En cambio, el “orden basado en reglas” que Occidente impone vuelve a convertirse en un baño de sangre inocente y los crímenes de guerra se multiplican.

NACIÓN RENEGADA

Sin embargo, el brutal avance israelí sobre Gaza debe encarar una derrota indeleble en otro frente: el de la opinión pública global. En París, Washington y Londres, cientos de miles salieron el último fin de semana a las calles a mostrar su apoyo a los palestinos, dándoles la contra a sus respectivas élites y desafiando a unas fuerzas del orden cada día más censuradoras y represivas. El último sábado, en la terminal de trenes más importante de Nueva York, miles de judíos le dijeron a Israel “no en mi nombre”. Otros cientos de miles se manifiestan en contra del genocidio en curso en decenas de ciudades alrededor del mundo, sumándose a multitudes que ya han superado ampliamente el millón de personas.

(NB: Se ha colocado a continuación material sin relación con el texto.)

theorem band_eq_zip (lo hi : Int) (l : List Int) :
    bandN lo hi l = (l.zip l.tail).all fun q => decide (lo ≤ q.2 - q.1 ∧ q.2 - q.1 ≤ hi) := by
  unfold bandN stepOK
  rw [zip_tail_all (fun x y => decide (lo ≤ y - x ∧ y - x ≤ hi))]

-- the per-pair arithmetic: a step of 1..3 upward is exactly "increasing and |diff| in {1,2,3}"
theorem step_up (x y : Int) :
    decide (1 ≤ y - x ∧ y - x ≤ 3)
      = (decide (x < y) && decide (|x - y| ∈ ([1, 2, 3] : List Int))) := by
  rw [Bool.eq_iff_iff]
  simp only [Bool.and_eq_true, decide_eq_true_eq, List.mem_cons, List.not_mem_nil, or_false]
  rcases abs_cases (x - y) with ⟨h, _⟩ | ⟨h, _⟩ <;> rw [h] <;> omega

theorem step_down (x y : Int) :
    decide (-3 ≤ y - x ∧ y - x ≤ -1)
      = (decide (x > y) && decide (|x - y| ∈ ([1, 2, 3] : List Int))) := by
  rw [Bool.eq_iff_iff]
  simp only [Bool.and_eq_true, decide_eq_true_eq, List.mem_cons, List.not_mem_nil, or_false]
  rcases abs_cases (x - y) with ⟨h, _⟩ | ⟨h, _⟩ <;> rw [h] <;> omega

theorem cv_eq_band (l : List Int) :
    calculate_validity l = (bandN 1 3 l || bandN (-3) (-1) l) := by
  unfold calculate_validity
  rw [band_eq_zip, band_eq_zip]
  rw [rangeAll_eq_zipAll (fun x y => decide (x < y)),
      rangeAll_eq_zipAll (fun x y => decide (x > y)),
      rangeAll_eq_zipAll (fun x y => decide (|x - y| ∈ ([1, 2, 3] : List Int)))]
  have hu : ((l.zip l.tail).all fun q => decide (1 ≤ q.2 - q.1 ∧ q.2 - q.1 ≤ 3))
      = (((l.zip l.tail).all fun q => decide (q.1 < q.2))
         && ((l.zip l.tail).all fun q => decide (|q.1 - q.2| ∈ ([1, 2, 3] : List Int)))) := by
    rw [← all_and_distrib]; congr 1; funext q; exact step_up q.1 q.2
  have hd : ((l.zip l.tail).all fun q => decide (-3 ≤ q.2 - q.1 ∧ q.2 - q.1 ≤ -1))
      = (((l.zip l.tail).all fun q => decide (q.1 > q.2))
         && ((l.zip l.tail).all fun q => decide (|q.1 - q.2| ∈ ([1, 2, 3] : List Int)))) := by
    rw [← all_and_distrib]; congr 1; funext q; exact step_down q.1 q.2
  rw [hu, hd]
  cases ((l.zip l.tail).all fun q => decide (q.1 < q.2)) <;>
    cases ((l.zip l.tail).all fun q => decide (q.1 > q.2)) <;>
    cases ((l.zip l.tail).all fun q => decide (|q.1 - q.2| ∈ ([1, 2, 3] : List Int))) <;> rfl

-- the B-side scan equals `find?` of the failing index over the Nat range
theorem firstBadGo_map (lv : List Int) (lo hi : Int) (ks : List Nat) :
    firstBadGo lv lo hi (ks.map (fun k : Nat => (k : Int)))
      = (ks.find? (fun k => !stepOK lo hi lv k)).map (fun k : Nat => (k : Int)) := by
  induction ks with
  | nil => rfl
  | cons k ks ih =>
    rw [List.map_cons]
    simp only [firstBadGo]
    have h1 : ((k : Int) + 1) = (((k + 1 : Nat)) : Int) := by push_cast; ring
    rw [h1, PySem.List.pyGetD_natCast, PySem.List.pyGetD_natCast]
    by_cases h : (lo ≤ lv.getD (k + 1) 0 - lv.getD k 0 ∧ lv.getD (k + 1) 0 - lv.getD k 0 ≤ hi)
    · have hs : (!stepOK lo hi lv k) = false := by
        unfold stepOK; rw [decide_eq_true h]; rfl
      rw [if_pos h, ih, List.find?_cons_of_neg (by rw [hs]; simp)]
    · have hs : (!stepOK lo hi lv k) = true := by
        unfold stepOK; rw [decide_eq_false h]; rfl
      rw [if_neg h, List.find?_cons_of_pos (p := fun k => !stepOK lo hi lv k) hs]
      simp

theorem first_bad_eq (lv : List Int) (lo hi : Int) :
    first_bad lv lo hi
      = ((List.range (lv.length - 1)).find? (fun k => !stepOK lo hi lv k)).map (fun k : Nat => (k : Int)) := by
  unfold first_bad
  rw [PySem.List.pyRange_one]
  have hn : (((lv.length : Int) - 1 - 0)).toNat = lv.length - 1 := by omega
  rw [hn]
  have : (List.range (lv.length - 1)).map (fun k : Nat => (0 : Int) + k)
      = (List.range (lv.length - 1)).map (fun k : Nat => (k : Int)) := by
    simp
  rw [this, firstBadGo_map]

theorem find?_range_none_iff (p : Nat → Bool) (n : Nat) :
    (List.range n).find? p = none ↔ ∀ k < n, p k = false := by
  rw [List.find?_eq_none]
  constructor
  · intro h k hk
    have := h k (List.mem_range.mpr hk)
    simpa using this
  · intro h k hk
    simp [h k (List.mem_range.mp hk)]

theorem find?_range_some (p : Nat → Bool) (n j : Nat)
    (h : (List.range n).find? p = some j) :
    j < n ∧ p j = true ∧ ∀ k < j, p k = false := by
  induction n with
  | zero => simp [List.range_zero] at h
  | succ n ih =>
    rw [List.range_succ, List.find?_append] at h
    cases hfn : (List.range n).find? p with
    | some j' =>
      rw [hfn] at h
      simp at h
      subst h
      obtain ⟨h1, h2, h3⟩ := ih hfn
      exact ⟨by omega, h2, h3⟩
    | none =>
      rw [hfn] at h
      simp only [Option.none_or] at h
      by_cases hp : p n = true
      · rw [List.find?_cons_of_pos hp] at h
        simp at h
        subst h
        refine ⟨by omega, hp, ?_⟩
        intro k hk
        exact (find?_range_none_iff p n).mp hfn k hk
      · rw [List.find?_cons_of_neg (by simp [hp]), List.find?_nil] at h
        simp at h

theorem bandN_iff (lo hi : Int) (l : List Int) :
    bandN lo hi l = true ↔ ∀ k < l.length - 1, stepOK lo hi l k = true := by
  unfold bandN
  rw [List.all_eq_true]
  constructor
  · intro h k hk; exact h k (List.mem_range.mpr hk)
  · intro h k hk; exact h k (List.mem_range.mp hk)

theorem bandN_false_of_step (lo hi : Int) (l : List Int) (k : Nat)
    (hk : k < l.length - 1) (h : stepOK lo hi l k = false) : bandN lo hi l = false := by
  rw [Bool.eq_false_iff]
  intro hb
  have := (bandN_iff lo hi l).mp hb k hk
  rw [this] at h
  exact Bool.true_eq_false.mp h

Esta respuesta popular trae a la memoria las marchas en contra de la invasión de Irak, de 2003, igualmente masivas. La opinión de toda esa gente importaría muchísimo si viviéramos en verdaderas democracias. No importó en cuanto a Irak y no importa lo suficiente ahora en cuanto a Palestina, que se prepara para una incursión terrestre.

En Naciones Unidas, el secretario general Antonio Guterres tuvo la audacia de salirse del libreto para señalar un par de obviedades, como que el ataque de Hamás del 7 de octubre “no sucedió en el vacío”, o que “los palestinos han estado sujetos a 56 años de sofocante ocupación”. Pudo haber sido más tajante –el portugués se limitó a aportar un poco de ese contexto que el aparato de propaganda occidental suele omitir–, pero su breve transgresión a la regla tácita de jamás criticar a Israel igual se tradujo en sendas pataletas. El ministro de exteriores de Netanyahu canceló una cita con Guterres y el embajador israelí para Naciones Unidas amenazó con negarles visas a los representantes del organismo.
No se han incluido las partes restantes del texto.